God does not have a physical form so "in his image" (and "likeness") cannot refer to physical aspects. These concepts refer to spiritual aspects. Rashi says that "in his image" (or "form") actually refers to the process, not the result -- God used a mold or die to make Adam. (See below.) Even if we don't accept that, though, whatever it is, it isn't a physical comparison of God and Adam.

Male and female

Rashi explains that Adam had both male and female aspects in one body and were later separated:

male and female He created them: Yet further (2:21) Scripture states: “And He took one of his ribs, etc.” The Midrash Aggadah (Gen. Rabbah 8:1, Ber. 61a, Eruvin 18a) explains that He originally created him with two faces, and afterwards, He divided him. [...] [from Baraitha of the Thirty Two Methods , Method 13]

Image and form

Rashi understands ("in Our image") as "with Our mold/form/die" and kidmuteinu ("as Our likeness") as referring to understanding and wisdom:

26:
in our image: in our form. (Saperstein translation says "mold")
after our likeness: to understand and to discern.

27:
And God created man in His image: [...] Man was made with a die, like a coin, which is made by means of a die, which is called coin in Old French. And so Scripture states (Job 38:14): “The die changes like clay.” - [from Letters of Rabbi Akiva , second version; Mid. Ps. 139:5; Sanh. 38a]
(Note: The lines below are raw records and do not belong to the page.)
-- pv_equiv track=rewrite | github.com/stanly363/TSP-Quantum-Encryption | main.py | tour_decode
-- ===== SOURCE A (Python) =====
-- def tour_decode(tour_output, tour):
--     bits = ''
--     idx = 0
--     for curr, nxt in tour_output:
--         expected = tour[(idx + 1) % len(tour)]
--         bits += '0' if nxt == expected else '1'
--         idx += 1
--     chars = [chr(int(bits[i:i+8], 2)) for i in range(0, len(bits), 8)]
--     return ''.join(chars)
-- ===== SOURCE B (Python) =====
-- def tour_decode(tour_output, tour):
--     out = []
--     acc = 0
--     count = 0
--     idx = 0
--     for curr, nxt in tour_output:
--         expected = tour[(idx + 1) % len(tour)]
--         acc = acc * 2 + (0 if nxt == expected else 1)
--         count += 1
--         if count == 8:
--             out.append(chr(acc))
--             acc = 0
--             count = 0
--         idx += 1
--     if count > 0:
--         out.append(chr(acc))
--     return ''.join(out)
-- ===== Notes on version B (the rewrite author's own statement) =====
-- stated objective: alternative
-- what changed: A builds an intermediate bit string and then converts it chunk-by-chunk with slicing and int(bits[i:i+8],2); B is a single streaming pass over tour_output that keeps an integer accumulator and bit count, emitting a character every 8 bits (and one for a trailing partial byte), with no intermediate bit string.
import Mathlib
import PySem

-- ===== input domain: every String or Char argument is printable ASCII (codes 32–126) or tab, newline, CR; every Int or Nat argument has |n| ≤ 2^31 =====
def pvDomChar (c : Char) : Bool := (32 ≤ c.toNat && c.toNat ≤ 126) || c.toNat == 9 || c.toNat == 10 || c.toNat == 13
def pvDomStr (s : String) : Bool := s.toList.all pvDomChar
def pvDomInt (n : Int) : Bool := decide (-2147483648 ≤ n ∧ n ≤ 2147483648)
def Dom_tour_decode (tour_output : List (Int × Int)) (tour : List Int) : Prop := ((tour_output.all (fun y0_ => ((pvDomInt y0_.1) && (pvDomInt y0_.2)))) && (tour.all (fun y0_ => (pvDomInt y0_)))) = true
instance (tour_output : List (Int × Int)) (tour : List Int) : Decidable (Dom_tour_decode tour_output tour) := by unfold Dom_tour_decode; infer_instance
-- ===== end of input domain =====

-- B fuses A's two phases (build a bit string, then chunk it into bytes) into one
-- streaming pass with an accumulator; same output, no intermediate bit string (objective: alternative).

-- ===== PORT A =====
-- int(s, 2): exact for the nonempty '0'/'1' strings A ever passes to it
def pvBinVal (s : List Char) : Nat :=
  s.foldl (fun a c => a * 2 + (if c = '1' then 1 else 0)) 0

def tour_decode (tour_output : List (Int × Int)) (tour : List Int) : String :=
  let st := tour_output.foldl
    (fun (st : List Char × Int) p =>
      let expected := (PySem.List.pyGet? tour (PySem.Int.mod (st.2 + 1) (tour.length : Int))).getD 0
      (st.1 ++ [if p.2 = expected then '0' else '1'], st.2 + 1))
    ([], 0)
  let bits := st.1
  let chars := (PySem.List.pyRange 0 (bits.length : Int) 8).map
      (fun i => Char.ofNat (pvBinVal (PySem.List.slice bits (some i) (some (i + 8)))))
  String.ofList chars

-- ===== PORT B =====
-- state: (out, acc, count, idx), exactly Source B's loop
def tour_decode_alt (tour_output : List (Int × Int)) (tour : List Int) : String :=
  let st := tour_output.foldl
    (fun (st : List Char × Nat × Nat × Int) p =>
      let expected := (PySem.List.pyGet? tour (PySem.Int.mod (st.2.2.2 + 1) (tour.length : Int))).getD 0
      let acc := st.2.1 * 2 + (if p.2 = expected then 0 else 1)
      let count := st.2.2.1 + 1
      if count = 8 then (st.1 ++ [Char.ofNat acc], 0, 0, st.2.2.2 + 1)
      else (st.1, acc, count, st.2.2.2 + 1))
    ([], 0, 0, 0)
  String.ofList (if st.2.2.1 > 0 then st.1 ++ [Char.ofNat st.2.1] else st.1)

-- ===== PRECONDITION & SPEC =====
-- Pre_ excludes only inputs where A raises: tour = [] with a nonempty tour_output
-- makes '(idx + 1) % len(tour)' a ZeroDivisionError.
def Pre_tour_decode (tour_output : List (Int × Int)) (tour : List Int) : Prop :=
  tour_output = [] ∨ tour ≠ []
instance (tour_output : List (Int × Int)) (tour : List Int) : Decidable (Pre_tour_decode tour_output tour) := by unfold Pre_tour_decode; infer_instance

def pvWitness_tour_decode : (List (Int × Int)) × List Int :=
  ([(0, 1), (1, 0), (0, 2)], [0, 1, 2])

def Spec_tour_decode (tour_output : List (Int × Int)) (tour : List Int) (out : String) : Prop := out = tour_decode_alt tour_output tour
instance (tour_output : List (Int × Int)) (tour : List Int) (out : String) : Decidable (Spec_tour_decode tour_output tour out) := by unfold Spec_tour_decode; infer_instance

-- ===== CLAIM (what is proved, stated in full; the proofs are below) =====
def Claim_equal_tour_decode : Prop := ∀ (tour_output : List (Int × Int)) (tour : List Int), Dom_tour_decode tour_output tour → Pre_tour_decode tour_output tour → Spec_tour_decode tour_output tour (tour_decode tour_output tour)

-- ===== LEMMAS AND PROOFS =====

-- the bit character produced at step idx (shared characterisation of both loops)
def pvBitsFrom (tour : List Int) (idx : Int) : List (Int × Int) → List Char
  | [] => []
  | p :: rest =>
      (if p.2 = (PySem.List.pyGet? tour (PySem.Int.mod (idx + 1) (tour.length : Int))).getD 0
        then '0' else '1') :: pvBitsFrom tour (idx + 1) rest

-- A's chunked byte conversion, recursively
def pvChunks : List Char → List Char
  | [] => []
  | c :: cs => Char.ofNat (pvBinVal ((c :: cs).take 8)) :: pvChunks ((c :: cs).drop 8)
termination_by l => l.length
decreasing_by simp

-- B's streaming conversion, abstracted over the bit list
def pvStream : List Char → Nat → Nat → List Char → List Char
  | [], acc, count, out => if count > 0 then out ++ [Char.ofNat acc] else out
  | c :: cs, acc, count, out =>
      let acc' := acc * 2 + (if c = '1' then 1 else 0)
      if count + 1 = 8 then pvStream cs 0 0 (out ++ [Char.ofNat acc'])
      else pvStream cs acc' (count + 1) out

theorem pvBinVal_append_singleton (p : List Char) (c : Char) :
    pvBinVal (p ++ [c]) = pvBinVal p * 2 + (if c = '1' then 1 else 0) := by
  simp [pvBinVal]

theorem pvBinVal_nil : pvBinVal [] = 0 := rfl

theorem pvChunks_nil : pvChunks [] = [] := by unfold pvChunks; rfl

theorem pvChunks_cons (c : Char) (cs : List Char) :
    pvChunks (c :: cs)
      = Char.ofNat (pvBinVal ((c :: cs).take 8)) :: pvChunks ((c :: cs).drop 8) := by
  conv_lhs => unfold pvChunks

theorem foldA_eq (tour : List Int) (tos : List (Int × Int)) :
    ∀ (bits : List Char) (idx : Int),
      tos.foldl
        (fun (st : List Char × Int) p =>
          let expected := (PySem.List.pyGet? tour (PySem.Int.mod (st.2 + 1) (tour.length : Int))).getD 0
          (st.1 ++ [if p.2 = expected then '0' else '1'], st.2 + 1))
        (bits, idx)
      = (bits ++ pvBitsFrom tour idx tos, idx + tos.length) := by
  induction tos with
  | nil => intro bits idx; simp [pvBitsFrom]
  | cons p rest ih =>
      intro bits idx
      simp only [List.foldl_cons, ih, pvBitsFrom, Prod.mk.injEq]
      refine ⟨by simp, by simp [List.length_cons]; ring⟩

theorem foldB_eq (tour : List Int) (tos : List (Int × Int)) :
    ∀ (out : List Char) (acc count : Nat) (idx : Int),
      (let st := tos.foldl
        (fun (st : List Char × Nat × Nat × Int) p =>
          let expected := (PySem.List.pyGet? tour (PySem.Int.mod (st.2.2.2 + 1) (tour.length : Int))).getD 0
          let acc := st.2.1 * 2 + (if p.2 = expected then 0 else 1)
          let count := st.2.2.1 + 1
          if count = 8 then (st.1 ++ [Char.ofNat acc], 0, 0, st.2.2.2 + 1)
          else (st.1, acc, count, st.2.2.2 + 1))
        (out, acc, count, idx)
       if st.2.2.1 > 0 then st.1 ++ [Char.ofNat st.2.1] else st.1)
      = pvStream (pvBitsFrom tour idx tos) acc count out := by
  induction tos with
  | nil => intro out acc count idx; simp [pvBitsFrom, pvStream]
  | cons p rest ih =>
      intro out acc count idx
      by_cases hb : p.2 = (PySem.List.pyGet? tour (PySem.Int.mod (idx + 1) (tour.length : Int))).getD 0
      · by_cases hc : count + 1 = 8
        · simp only [List.foldl_cons, pvBitsFrom, if_pos hb, if_pos hc]
          rw [ih]; simp only [pvStream]; simp [hc]
        · simp only [List.foldl_cons, pvBitsFrom, if_pos hb, if_neg hc]
          rw [ih]; simp only [pvStream]; simp [hc]
      · by_cases hc : count + 1 = 8
        · simp only [List.foldl_cons, pvBitsFrom, if_neg hb, if_pos hc]
          rw [ih]; simp only [pvStream]; simp [hc]
        · simp only [List.foldl_cons, pvBitsFrom, if_neg hb, if_neg hc]
          rw [ih]; simp only [pvStream]; simp [hc]

theorem pvStream_eq_chunks (bs : List Char) :
    ∀ (p out : List Char), p.length < 8 →
      pvStream bs (pvBinVal p) p.length out = out ++ pvChunks (p ++ bs) := by
  induction bs with
  | nil =>
      intro p out hp
      cases p with
      | nil => simp [pvStream, pvChunks_nil]
      | cons c cs =>
          simp only [pvStream, List.append_nil]
          rw [pvChunks_cons]
          have h1 : (c :: cs).take 8 = c :: cs := List.take_of_length_le (by simpa using hp.le)
          have h2 : (c :: cs).drop 8 = [] := List.drop_of_length_le (by simpa using hp.le)
          simp [h1, h2, pvChunks_nil]
  | cons b bs' ih =>
      intro p out hp
      simp only [pvStream]
      rw [← pvBinVal_append_singleton]
      by_cases hc : p.length + 1 = 8
      · rw [if_pos hc]
        have := ih [] (out ++ [Char.ofNat (pvBinVal (p ++ [b]))]) (by simp)
        simp only [pvBinVal_nil, List.length_nil, List.nil_append] at this
        rw [this]
        have hne : p ++ b :: bs' ≠ [] := by simp
        have hsplit : p ++ b :: bs' = (p ++ [b]) ++ bs' := by simp
        rw [hsplit]
        obtain ⟨c, cs, hcs⟩ : ∃ c cs, (p ++ [b]) ++ bs' = c :: cs := by
          cases h : (p ++ [b]) ++ bs' with
          | nil => exact absurd h (by simp)
          | cons c cs => exact ⟨c, cs, rfl⟩
        rw [hcs, pvChunks_cons c cs, ← hcs]
        have hlen : (p ++ [b]).length = 8 := by simp; omega
        have ht : ((p ++ [b]) ++ bs').take 8 = p ++ [b] := by
          rw [← hlen]; exact List.take_left
        have hd : ((p ++ [b]) ++ bs').drop 8 = bs' := by
          rw [← hlen]; exact List.drop_left
        rw [ht, hd]
        simp
      · rw [if_neg hc]
        have hlen : (p ++ [b]).length = p.length + 1 := by simp
        have := ih (p ++ [b]) out (by omega)
        rw [hlen] at this
        rw [this]
        simp


theorem map_range_chunks (bs : List Char) :
    (List.range ((bs.length + 7) / 8)).map
      (fun k => Char.ofNat (pvBinVal ((bs.drop (8 * k)).take 8))) = pvChunks bs := by
  induction hn : bs.length using Nat.strong_induction_on generalizing bs with
  | _ n ih =>
    cases bs with
    | nil => subst hn; simp [pvChunks_nil]
    | cons c cs =>
      subst hn
      have hm : ((c :: cs).length + 7) / 8 = (((c :: cs).drop 8).length + 7) / 8 + 1 := by
        simp [List.length_drop, List.length_cons]; omega
      rw [hm, List.range_succ_eq_map, List.map_cons, List.map_map]
      rw [pvChunks_cons]
      congr 1
      rw [← ih (((c :: cs).drop 8).length) (by simp [List.length_drop]) _ rfl]
      apply List.map_congr_left
      intro k _
      simp only [Function.comp, List.drop_drop, Nat.mul_succ, Nat.add_comm]

theorem chunksA_eq (bs : List Char) :
    (PySem.List.pyRange 0 (bs.length : Int) 8).map
      (fun i => Char.ofNat (pvBinVal (PySem.List.slice bs (some i) (some (i + 8)))))
      = pvChunks bs := by
  rw [PySem.List.pyRange_of_pos 0 (bs.length : Int) (by norm_num)]
  have hcnt : (if (0:Int) < (bs.length : Int) then ((((bs.length : Int)) - 0 + 8 - 1) / 8).toNat else 0)
      = (bs.length + 7) / 8 := by
    split <;> omega
  rw [hcnt, List.map_map, ← map_range_chunks bs]
  apply List.map_congr_left
  intro k _
  simp only [Function.comp]
  congr 1
  have h8 : (0 : Int) + 8 * (k : Int) = ((8 * k : Nat) : Int) := by push_cast; ring
  have h8' : (0 : Int) + 8 * (k : Int) + 8 = ((8 * k : Nat) : Int) + ((8 : Nat) : Int) := by
    push_cast; ring
  rw [h8', h8, PySem.List.slice_natCast_add]

-- ===== VERDICT (by name: the statement is the Claim_ definition above) =====
theorem tour_decode_spec : Claim_equal_tour_decode := by
  intro tos tour _ _
  unfold Spec_tour_decode tour_decode tour_decode_alt
  rw [foldA_eq tour tos [] 0]
  have hB := foldB_eq tour tos [] 0 0 0
  simp only [] at hB ⊢
  rw [hB]
  have hS := pvStream_eq_chunks (pvBitsFrom tour 0 tos) [] [] (by simp)
  simp only [pvBinVal_nil, List.length_nil, List.nil_append] at hS
  rw [hS]
  congr 1
  simp only [List.nil_append]
  exact chunksA_eq (pvBitsFrom tour 0 tos)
The commentary in the Saperstein edition/translation of Rashi adds:

According to Maskil LeDavid, Rashi speaks of a "mold" here rather than the "form" of God because he sees b'tzalmeinu, with the "bet" ("in" or "with") prefix, as a contrast to kidmuteinu, with the "kaf" ("like" or "as") prefix. Had the verse here meant that man was to be created in God's form, it would have used k'tzalmeinu, "like Our form". The "bet" is to be understood here in its sense of "with, by means of" -- let us create man with our mold.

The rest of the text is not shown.